Captain Darren Kingston thinks he may have the answer.

Recently, Captain Kingston, who is a team leader of Sydney Inner West Hub, took his son to a medical centre to check if he had whooping cough. “I saw a guy limping out of the surgery,” he later posted on Facebook, “so I prayed for him, and God healed his leg, God also healed a neck, and a back.”

Encounters like this aren’t uncommon to Captain Kingston, who takes every opportunity to speak with people and be led by the Spirit as to where those conversations will lead. He says the latest McCrindle research showing that more than half of Australians talk about spirituality or religion at least occasionally mirrors his experiences.

“People are willing to talk about Jesus and spirituality. Not always about church, but about spirituality; they’re happy to talk about what they believe,” he says.

Just last week he was out Red Shield Appeal collecting and had the opportunity to talk with a woman. “I was collecting and the woman said, ‘Actually, I don’t even have enough money to buy myself a coffee today,’ and so I thought, ‘This is an opportunity.’ I went and bought her a coffee and brought it back and she was really open, saying ‘Thanks very much, people don’t do that for me, why are you doing things like that?’ And it was an opportunity to say what we believe and why we believe what we believe, and why we do what we do.
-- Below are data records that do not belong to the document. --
-- pv_equiv track=rewrite | github.com/K-ple/Algorithms_Judge | 프로그래머스/unrated/181935. 홀짝에 따라 다른 값 반환하기/홀짝에 따라 다른 값 반환하기.py | solution
-- ===== SOURCE A (Python) =====
-- def solution(n):
--     answer = 0
--     if n % 2 == 1:
--         answer += n
--         for i in range(n):
--             if i % 2 == 1:
--                 answer += i
--
--
--     elif n % 2 == 0:
--         answer += n**2
--         for j in range(n):
--             if j % 2 == 0:
--                 answer += j**2
--     return answer
-- ===== SOURCE B (Python) =====
-- def solution(n):
--     if n % 2:
--         m = max(0, (n - 1) // 2)          # number of odd i in range(n)
--         return n + m * m
--     else:
--         m = max(0, n // 2)                # number of even j in range(n)
--         return n * n + 2 * m * (m - 1) * (2 * m - 1) // 3
-- ===== Notes on version B (the rewrite author's own statement) =====
-- stated objective: faster
-- what changed: Replaced A's linear loops summing odd numbers (resp. even squares) below n with constant-time closed-form arithmetic formulas.
import Mathlib
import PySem

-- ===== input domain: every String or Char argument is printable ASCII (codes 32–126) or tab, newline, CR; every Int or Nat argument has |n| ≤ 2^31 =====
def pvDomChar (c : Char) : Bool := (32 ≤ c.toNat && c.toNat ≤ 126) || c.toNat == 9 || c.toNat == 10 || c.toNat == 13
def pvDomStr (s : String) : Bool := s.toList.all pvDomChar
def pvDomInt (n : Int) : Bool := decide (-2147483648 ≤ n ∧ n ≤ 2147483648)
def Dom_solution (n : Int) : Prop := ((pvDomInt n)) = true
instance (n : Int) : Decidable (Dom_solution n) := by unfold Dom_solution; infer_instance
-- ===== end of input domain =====

-- B replaces A's O(n) parity loops by O(1) closed-form square-sum formulas (objective: faster).

-- ===== PORT A =====
def solution (n : Int) : Int :=
  let answer : Int := 0
  if PySem.Int.mod n 2 == 1 then
    let answer := answer + n
    (PySem.List.pyRange 0 n 1).foldl
      (fun acc i => if PySem.Int.mod i 2 == 1 then acc + i else acc) answer
  else if PySem.Int.mod n 2 == 0 then
    let answer := answer + n ^ 2
    (PySem.List.pyRange 0 n 1).foldl
      (fun acc j => if PySem.Int.mod j 2 == 0 then acc + j ^ 2 else acc) answer
  else answer

-- ===== PORT B =====
def solution_alt (n : Int) : Int :=
  if PySem.Int.mod n 2 != 0 then
    let m := max 0 (PySem.Int.floordiv (n - 1) 2)
    n + m * m
  else
    let m := max 0 (PySem.Int.floordiv n 2)
    n * n + PySem.Int.floordiv (2 * m * (m - 1) * (2 * m - 1)) 3

-- ===== PRECONDITION & SPEC =====
def Spec_solution (n : Int) (out : Int) : Prop := out = solution_alt n
instance (n : Int) (out : Int) : Decidable (Spec_solution n out) := by unfold Spec_solution; infer_instance

-- ===== CLAIM (what is proved, stated in full; the proofs are below) =====
def Claim_equal_solution : Prop := ∀ (n : Int), Dom_solution n → Spec_solution n (solution n)

-- ===== LEMMAS AND PROOFS =====

-- sum of squares: 2m(m-1)(2m-1) = 12 * Σ_{t<m} t²
lemma pv_sqsum (m : Nat) :
    2 * (m : Int) * ((m : Int) - 1) * (2 * (m : Int) - 1)
      = 12 * ∑ t ∈ Finset.range m, (t : Int) ^ 2 := by
  induction m with
  | zero => simp
  | succ k ih =>
    rw [Finset.sum_range_succ]
    push_cast
    push_cast at ih
    ring_nf
    ring_nf at ih
    linarith

-- A's odd-branch loop over range(k) adds (k/2)²
lemma pv_oddFold (k : Nat) (c : Int) :
    (PySem.List.pyRange 0 (k : Int) 1).foldl
      (fun acc i => if PySem.Int.mod i 2 == 1 then acc + i else acc) c
    = c + ((k / 2 : Nat) : Int) * ((k / 2 : Nat) : Int) := by
  induction k generalizing c with
  | zero => simp [PySem.List.pyRange_one_eq_nil]
  | succ k ih =>
    rw [show ((k + 1 : Nat) : Int) = (k : Int) + 1 by push_cast; ring,
        PySem.List.pyRange_one_succ_right (by positivity)]
    rw [List.foldl_append, ih]
    simp only [List.foldl]
    have hmod : PySem.Int.mod (k : Int) 2 = ((k % 2 : Nat) : Int) := by
      exact_mod_cast PySem.Int.mod_natCast k 2
    rcases Nat.even_or_odd k with ⟨t, ht⟩ | ⟨t, ht⟩
    · have h0 : k % 2 = 0 := by omega
      have hcond : (PySem.Int.mod (k : Int) 2 == 1) = false := by
        rw [hmod, h0]; decide
      have hk2' : (k + 1) / 2 = k / 2 := by omega
      rw [hcond, hk2']
      simp
    · have h1 : k % 2 = 1 := by omega
      have hcond : (PySem.Int.mod (k : Int) 2 == 1) = true := by
        rw [hmod, h1]; decide
      have hk2 : k / 2 = t := by omega
      have hk2' : (k + 1) / 2 = t + 1 := by omega
      rw [hcond, hk2, hk2', if_pos rfl, ht]
      push_cast
      ring

-- A's even-branch loop over range(k) adds 4 * Σ_{t<(k+1)/2} t²
lemma pv_evenFold (k : Nat) (c : Int) :
    (PySem.List.pyRange 0 (k : Int) 1).foldl
      (fun acc j => if PySem.Int.mod j 2 == 0 then acc + j ^ 2 else acc) c
    = c + 4 * ∑ t ∈ Finset.range ((k + 1) / 2), (t : Int) ^ 2 := by
  induction k generalizing c with
  | zero => simp [PySem.List.pyRange_one_eq_nil]
  | succ k ih =>
    rw [show ((k + 1 : Nat) : Int) = (k : Int) + 1 by push_cast; ring,
        PySem.List.pyRange_one_succ_right (by positivity)]
    rw [List.foldl_append, ih]
    simp only [List.foldl]
    have hmod : PySem.Int.mod (k : Int) 2 = ((k % 2 : Nat) : Int) := by
      exact_mod_cast PySem.Int.mod_natCast k 2
    rcases Nat.even_or_odd k with ⟨t, ht⟩ | ⟨t, ht⟩
    · have h0 : k % 2 = 0 := by omega
      have hcond : (PySem.Int.mod (k : Int) 2 == 0) = true := by
        rw [hmod, h0]; decide
      have hk2 : (k + 1) / 2 = t := by omega
      have hk2' : (k + 1 + 1) / 2 = t + 1 := by omega
      rw [hcond, hk2, hk2', if_pos rfl, Finset.sum_range_succ, ht]
      push_cast
      ring
    · have h1 : k % 2 = 1 := by omega
      have hcond : (PySem.Int.mod (k : Int) 2 == 0) = false := by
        rw [hmod, h1]; decide
      have hk2 : (k + 1 + 1) / 2 = (k + 1) / 2 := by omega
      rw [hcond, hk2]
      simp

-- ===== VERDICT (by name: the statement is the Claim_ definition above) =====
theorem solution_spec : Claim_equal_solution := by
  intro n _
  unfold Spec_solution solution solution_alt
  have hm2 : PySem.Int.mod n 2 = n % 2 := PySem.Int.mod_eq_emod_of_pos (by norm_num)
  have hfd2 : ∀ a : Int, PySem.Int.floordiv a 2 = a / 2 :=
    fun a => PySem.Int.floordiv_eq_ediv_of_pos (by norm_num)
  have hfd3 : ∀ a : Int, PySem.Int.floordiv a 3 = a / 3 :=
    fun a => PySem.Int.floordiv_eq_ediv_of_pos (by norm_num)
  rcases Int.emod_two_eq_zero_or_one n with he | ho
  · -- n even
    have hne : ¬ (PySem.Int.mod n 2 == 1) = true := by simp [he]
    have heq : (PySem.Int.mod n 2 == 0) = true := by simp [he]
    have hbne : (PySem.Int.mod n 2 != 0) = false := by simp [he]
    simp only [hne, heq, hbne, if_true, if_false, Bool.false_eq_true]
    by_cases hpos : 0 < n
    · obtain ⟨m, hm⟩ : ∃ m : Nat, n = 2 * (m : Int) := by
        have h2 : (2:Int) ∣ n := Int.dvd_of_emod_eq_zero he
        obtain ⟨c, hc⟩ := h2
        exact ⟨c.toNat, by omega⟩
      have hn : n = ((2 * m : Nat) : Int) := by push_cast; omega
      rw [hn, pv_evenFold]
      have : (2 * m + 1) / 2 = m := by omega
      rw [this]
      have hmax : max 0 (PySem.Int.floordiv ((2 * m : Nat) : Int) 2) = (m : Int) := by
        rw [hfd2]; push_cast; omega
      rw [hmax, hfd3, pv_sqsum m]
      rw [show (12 : Int) * ∑ t ∈ Finset.range m, (t:Int)^2
            = 3 * (4 * ∑ t ∈ Finset.range m, (t:Int)^2) by ring,
          Int.mul_ediv_cancel_left _ (by norm_num)]
      push_cast; ring
    · have hnil : PySem.List.pyRange 0 n 1 = [] :=
        PySem.List.pyRange_one_eq_nil (by omega)
      rw [hnil]
      have hmax : max 0 (PySem.Int.floordiv n 2) = 0 := by
        rw [hfd2]; omega
      rw [hmax, hfd3]
      norm_num
      ring
  · -- n odd
    have hoe : (PySem.Int.mod n 2 == 1) = true := by simp [ho]
    have hbne : (PySem.Int.mod n 2 != 0) = true := by simp [ho]
    simp only [hoe, hbne, if_true]
    by_cases hpos : 0 < n
    · obtain ⟨m, hm⟩ : ∃ m : Nat, n = 2 * (m : Int) + 1 := by
        exact ⟨(n / 2).toNat, by omega⟩
      have hn : n = ((2 * m + 1 : Nat) : Int) := by push_cast; omega
      rw [hn, pv_oddFold]
      have : (2 * m + 1) / 2 = m := by omega
      rw [this]
      have hmax : max 0 (PySem.Int.floordiv (((2 * m + 1 : Nat) : Int) - 1) 2) = (m : Int) := by
        rw [hfd2]; push_cast; omega
      rw [hmax]
      ring
    · have hnil : PySem.List.pyRange 0 n 1 = [] :=
        PySem.List.pyRange_one_eq_nil (by omega)
      rw [hnil]
      have hmax : max 0 (PySem.Int.floordiv (n - 1) 2) = 0 := by
        rw [hfd2]; omega
      rw [hmax]
      simp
“It’s just taking the opportunities as they come,” he says. “Not to try to force anything, not ... having these prescriptive scripts about, ‘this is what it means to become a Christian’, but actually talking to people about themselves and finding out about what their beliefs are and engaging on that level. Asking the question, ‘Have they ever considered Jesus or God in their life?’”

The latest McCrindle research shows many Australians are open to talking about faith.
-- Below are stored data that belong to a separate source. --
-- pv_equiv track=rewrite | github.com/hyukkyukang/raquel_anon | src/utils/table_data.py | prioritize_columns
-- ===== SOURCE A (Python) =====
-- from typing import Any, Dict, List, Optional, Tuple
--
-- def prioritize_columns(
--     columns: List[Tuple[str, str]],
--     table_name: str,
--     max_columns: int = 15,
--     non_null_counts: Optional[Dict[str, int]] = None,
-- ) -> Tuple[List[Tuple[str, str]], List[Tuple[str, str]], List[Tuple[str, str]]]:
--     """Prioritize columns by importance for LLM context.
--
--     Returns columns grouped into: primary keys, foreign keys, and data columns.
--     Data columns are prioritized by:
--     1. Name/title columns
--     2. Date columns
--     3. Common descriptive columns
--     4. Remaining columns by non-null count (if provided) or alphabetically
--
--     Args:
--         columns: List of (column_name, column_type) tuples
--         table_name: Name of the table (used to identify primary key)
--         max_columns: Maximum total columns to return
--         non_null_counts: Optional dict of column -> non-null count for ranking
--
--     Returns:
--         Tuple of (primary_keys, foreign_keys, data_columns)
--     """
--     primary_keys: List[Tuple[str, str]] = []
--     foreign_keys: List[Tuple[str, str]] = []
--     data_columns: List[Tuple[str, str]] = []
--
--     # Priority patterns for data columns
--     name_patterns = {"name", "title", "label"}
--     date_patterns = {"date", "year"}
--     common_patterns = {"description", "type", "status", "category"}
--
--     # Expected primary key name
--     expected_pk = f"{table_name}_id"
--
--     for col_name, col_type in columns:
--         col_lower = col_name.lower()
--
--         # Check if primary key (first column ending with _id matching table name, or 'id')
--         if col_lower == expected_pk or (col_lower == "id" and not primary_keys):
--             primary_keys.append((col_name, col_type))
--         # Check if foreign key (ends with _id but not the primary key)
--         elif col_lower.endswith("_id") and col_lower != expected_pk:
--             foreign_keys.append((col_name, col_type))
--         else:
--             data_columns.append((col_name, col_type))
--
--     # Sort data columns by priority
--     def data_column_priority(col: Tuple[str, str]) -> Tuple[int, int, str]:
--         col_name = col[0].lower()
--
--         # Priority 1: Name/title columns
--         if col_name in name_patterns or any(p in col_name for p in name_patterns):
--             priority = 0
--         # Priority 2: Date columns
--         elif any(p in col_name for p in date_patterns):
--             priority = 1
--         # Priority 3: Common descriptive columns
--         elif col_name in common_patterns:
--             priority = 2
--         # Priority 4: Other columns - sort by non-null count (descending)
--         else:
--             priority = 3
--
--         # Secondary sort: by non-null count (descending, so negate)
--         non_null = 0
--         if non_null_counts and col[0] in non_null_counts:
--             non_null = -non_null_counts[col[0]]  # Negative for descending
--
--         return (priority, non_null, col_name)
--
--     data_columns.sort(key=data_column_priority)
--
--     # Calculate how many data columns we can include
--     pk_fk_count = len(primary_keys) + len(foreign_keys)
--     max_data_columns = max(0, max_columns - pk_fk_count)
--     data_columns = data_columns[:max_data_columns]
--
--     return primary_keys, foreign_keys, data_columns
-- ===== SOURCE B (Python) =====
-- from typing import Dict, List, Optional, Tuple
--
--
-- def prioritize_columns(
--     columns: List[Tuple[str, str]],
--     table_name: str,
--     max_columns: int = 15,
--     non_null_counts: Optional[Dict[str, int]] = None,
-- ) -> Tuple[List[Tuple[str, str]], List[Tuple[str, str]], List[Tuple[str, str]]]:
--     """Single classification pass into seven buckets (pk, fk, four data-priority
--     tiers), then each tier is sorted independently and the tiers concatenated."""
--     expected_pk = f"{table_name}_id"
--     name_patterns = ("name", "title", "label")
--     date_patterns = ("date", "year")
--     common_patterns = ("description", "type", "status", "category")
--
--     primary_keys: List[Tuple[str, str]] = []
--     foreign_keys: List[Tuple[str, str]] = []
--     tiers: Tuple[List[Tuple[str, str]], ...] = ([], [], [], [])
--
--     for col in columns:
--         low = col[0].lower()
--         if low == expected_pk or (low == "id" and not primary_keys):
--             primary_keys.append(col)
--         elif low.endswith("_id"):
--             foreign_keys.append(col)
--         elif any(p in low for p in name_patterns):
--             tiers[0].append(col)
--         elif any(p in low for p in date_patterns):
--             tiers[1].append(col)
--         elif low in common_patterns:
--             tiers[2].append(col)
--         else:
--             tiers[3].append(col)
--
--     def subkey(col: Tuple[str, str]) -> Tuple[int, str]:
--         if non_null_counts and col[0] in non_null_counts:
--             return (-non_null_counts[col[0]], col[0].lower())
--         return (0, col[0].lower())
--
--     data: List[Tuple[str, str]] = []
--     for tier in tiers:
--         data.extend(sorted(tier, key=subkey))
--
--     keep = max(0, max_columns - len(primary_keys) - len(foreign_keys))
--     return primary_keys, foreign_keys, data[:keep]
-- ===== Notes on version B (the rewrite author's own statement) =====
-- stated objective: alternative
-- what changed: A partitions columns into three lists and then runs one stable sort of the whole data list under a 3-component (priority, -non_null, lowered name) key; B instead classifies every column in a single pass into seven buckets (pk, fk, four priority tiers), sorts each tier independently under the 2-component (-non_null, lowered name) key, and concatenates the tiers in priority order.
import Mathlib
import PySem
And despite Australians telling McCrindle researchers loud and clear that they don’t think shopping centres are appropriate places to speak about religion or spirituality, Darren’s experience has been the opposite.
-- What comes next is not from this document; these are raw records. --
-- pv_equiv track=rewrite | github.com/madisonscott/advent-of-code | 2023/12.py | is_possible_arrangement
-- ===== SOURCE A (Python) =====
-- def is_possible_arrangement(possible_row, actual_broken_recs):
--     possible_groups = possible_row.split('.')
--     possible_incomplete_end = possible_row.endswith('#')
--     possible_broken_recs = [ len(g) for g in possible_groups if g ]
--
--     num_possible = len(possible_broken_recs)
--     if num_possible > len(actual_broken_recs):
--         return False
--
--     for i in range(num_possible):
--         possible = possible_broken_recs[i]
--         actual = actual_broken_recs[i]
--
--         if possible_incomplete_end and i == num_possible - 1 and possible < actual:
--             return True
--         elif possible != actual:
--             return False
--
--     return True
-- ===== SOURCE B (Python) =====
-- def is_possible_arrangement(possible_row, actual_broken_recs):
--     # One fused pass: maintain the current run of non-'.' chars and an index
--     # into actual_broken_recs; close/compare runs on the fly.
--     n = len(actual_broken_recs)
--     run = 0
--     i = 0
--     for ch in possible_row:
--         if ch == '.':
--             if run != 0:
--                 if i >= n or run != actual_broken_recs[i]:
--                     return False
--                 i += 1
--                 run = 0
--         else:
--             run += 1
--     if run != 0:
--         if i >= n:
--             return False
--         if possible_row.endswith('#'):
--             return run <= actual_broken_recs[i]
--         return run == actual_broken_recs[i]
--     return True
-- ===== Notes on version B (the rewrite author's own statement) =====
-- stated objective: alternative
-- what changed: B replaces A's split('.')-then-list-of-group-lengths-then-index-loop by a single fused pass over the characters that maintains the current run length and an index into actual_broken_recs, checking each group as it closes.
import Mathlib
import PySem

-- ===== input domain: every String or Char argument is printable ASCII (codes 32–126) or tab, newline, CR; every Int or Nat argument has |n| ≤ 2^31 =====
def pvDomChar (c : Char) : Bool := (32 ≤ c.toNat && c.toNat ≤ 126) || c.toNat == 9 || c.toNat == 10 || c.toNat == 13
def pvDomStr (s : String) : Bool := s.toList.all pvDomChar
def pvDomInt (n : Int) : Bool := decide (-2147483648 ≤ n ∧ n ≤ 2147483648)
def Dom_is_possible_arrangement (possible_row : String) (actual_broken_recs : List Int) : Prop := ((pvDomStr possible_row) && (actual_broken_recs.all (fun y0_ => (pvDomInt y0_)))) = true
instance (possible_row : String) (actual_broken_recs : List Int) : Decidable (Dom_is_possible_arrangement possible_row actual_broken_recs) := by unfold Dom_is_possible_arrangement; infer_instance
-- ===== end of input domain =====
-- pv_equiv track=rewrite | github.com/xatrarana/threatintel | zeroday_visualizer.py | break_long_words
-- ===== SOURCE A (Python) =====
-- def break_long_words(text: str, max_len: int = 60) -> str:
--     """Insert spaces inside very long 'words' (e.g., URLs) so FPDF can wrap."""
--     if not text:
--         return ""
--     text = str(text)
--     parts = []
--     for word in text.split(" "):
--         if len(word) <= max_len:
--             parts.append(word)
--         else:
--             parts.extend(word[i:i + max_len] for i in range(0, len(word), max_len))
--     return " ".join(parts)
-- ===== SOURCE B (Python) =====
-- def break_long_words(text: str, max_len: int = 60) -> str:
--     """Insert spaces inside very long 'words' (e.g., URLs) so FPDF can wrap.
--
--     One streaming pass: copy characters, counting the current run of
--     non-space characters; once the run would exceed max_len, emit a space
--     and start a new run.
--     """
--     if not text:
--         return ""
--     out = []
--     run = 0
--     for ch in str(text):
--         if ch == " ":
--             run = 0
--             out.append(ch)
--         elif run == max_len:
--             out.append(" ")
--             out.append(ch)
--             run = 1
--         else:
--             out.append(ch)
--             run += 1
--     return "".join(out)
-- ===== Notes on version B (the rewrite author's own statement) =====
-- stated objective: alternative
-- what changed: Replaces the split-on-space / chunk-each-word / join pipeline with a single streaming pass over the characters that keeps a run counter of consecutive non-space characters and emits an extra space whenever the run would exceed max_len.
-- outside the precondition, e.g. on break_long_words('ab cd', -1): A returns '', B returns 'ab cd'; on break_long_words('   ', 0): A returns '   ', B returns '   '; on break_long_words('ab', 0): A raises ValueError, B returns ' ab'
import Mathlib
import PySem

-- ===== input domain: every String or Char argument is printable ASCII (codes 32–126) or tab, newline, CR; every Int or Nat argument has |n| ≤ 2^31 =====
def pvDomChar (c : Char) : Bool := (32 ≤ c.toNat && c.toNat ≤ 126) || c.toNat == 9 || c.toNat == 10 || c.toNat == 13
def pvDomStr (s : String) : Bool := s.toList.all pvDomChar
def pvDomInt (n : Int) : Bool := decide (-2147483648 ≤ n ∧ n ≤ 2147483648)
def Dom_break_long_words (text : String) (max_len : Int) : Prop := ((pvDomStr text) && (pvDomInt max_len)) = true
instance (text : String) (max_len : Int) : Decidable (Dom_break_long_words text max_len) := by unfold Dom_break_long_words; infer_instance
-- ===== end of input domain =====

-- B replaces A's split/chunk/join pipeline by one streaming pass with a run counter
-- (alternative decomposition, same linear cost); equivalence proved under Pre_ (max_len >= 1 or empty text).


-- ===== PORT A =====
-- literal port of A: split on " ", keep short words, chunk long ones with
-- range(0, len(word), max_len) and word[i:i+max_len], then " ".join(parts).
def break_long_words (text : String) (max_len : Int) : String :=
  if text = "" then ""
  else
    let parts : List (List Char) :=
      (PySem.Chars.splitOn text.toList [' ']).foldl
        (fun parts word =>
          if (word.length : Int) ≤ max_len then parts ++ [word]
          else parts ++ (PySem.List.pyRange 0 (word.length : Int) max_len).map
            (fun i => PySem.List.slice word (some i) (some (i + max_len)))) []
    String.ofList (PySem.Chars.join [' '] parts)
“We’ve been collecting in the shopping centre in Leichhardt [Sydney Inner-West] for a number of years and when I go in there now to speak to people I feel like that spiritual ground has been broken over years of actually being at that centre, you know? So it’s actually breaking down barriers where we can actually go in and do ministry.”

Aussies may not like a stranger trying to evangelise them at shopping centres, but it appears they’re happy to see a familiar face and stop and have a chat if they feel inclined. Darren’s experience resonates with the research which found that friends and networks is one of the greatest influences on people’s opinions about Christians and Christianity.

So, if it’s all about relationship, should we be trying to have conversations about faith in places like shopping-centre collection points, or pubs, or while Red Shield Appeal doorknocking? Darren believes the answer is a resounding, “yes”, as long as we’re led by the Spirit.

“Certainly people are open to talking about Christian things, especially in the pubs and stuff like that,” he says. “So take the opportunities that are there. Don’t rush too much into this. God will provide what we need, but take the opportunities that come our way to be Jesus in situations this Red Shield Appeal weekend.”

Oh, and by the way, Darren’s son didn’t have whooping cough after all – praise God!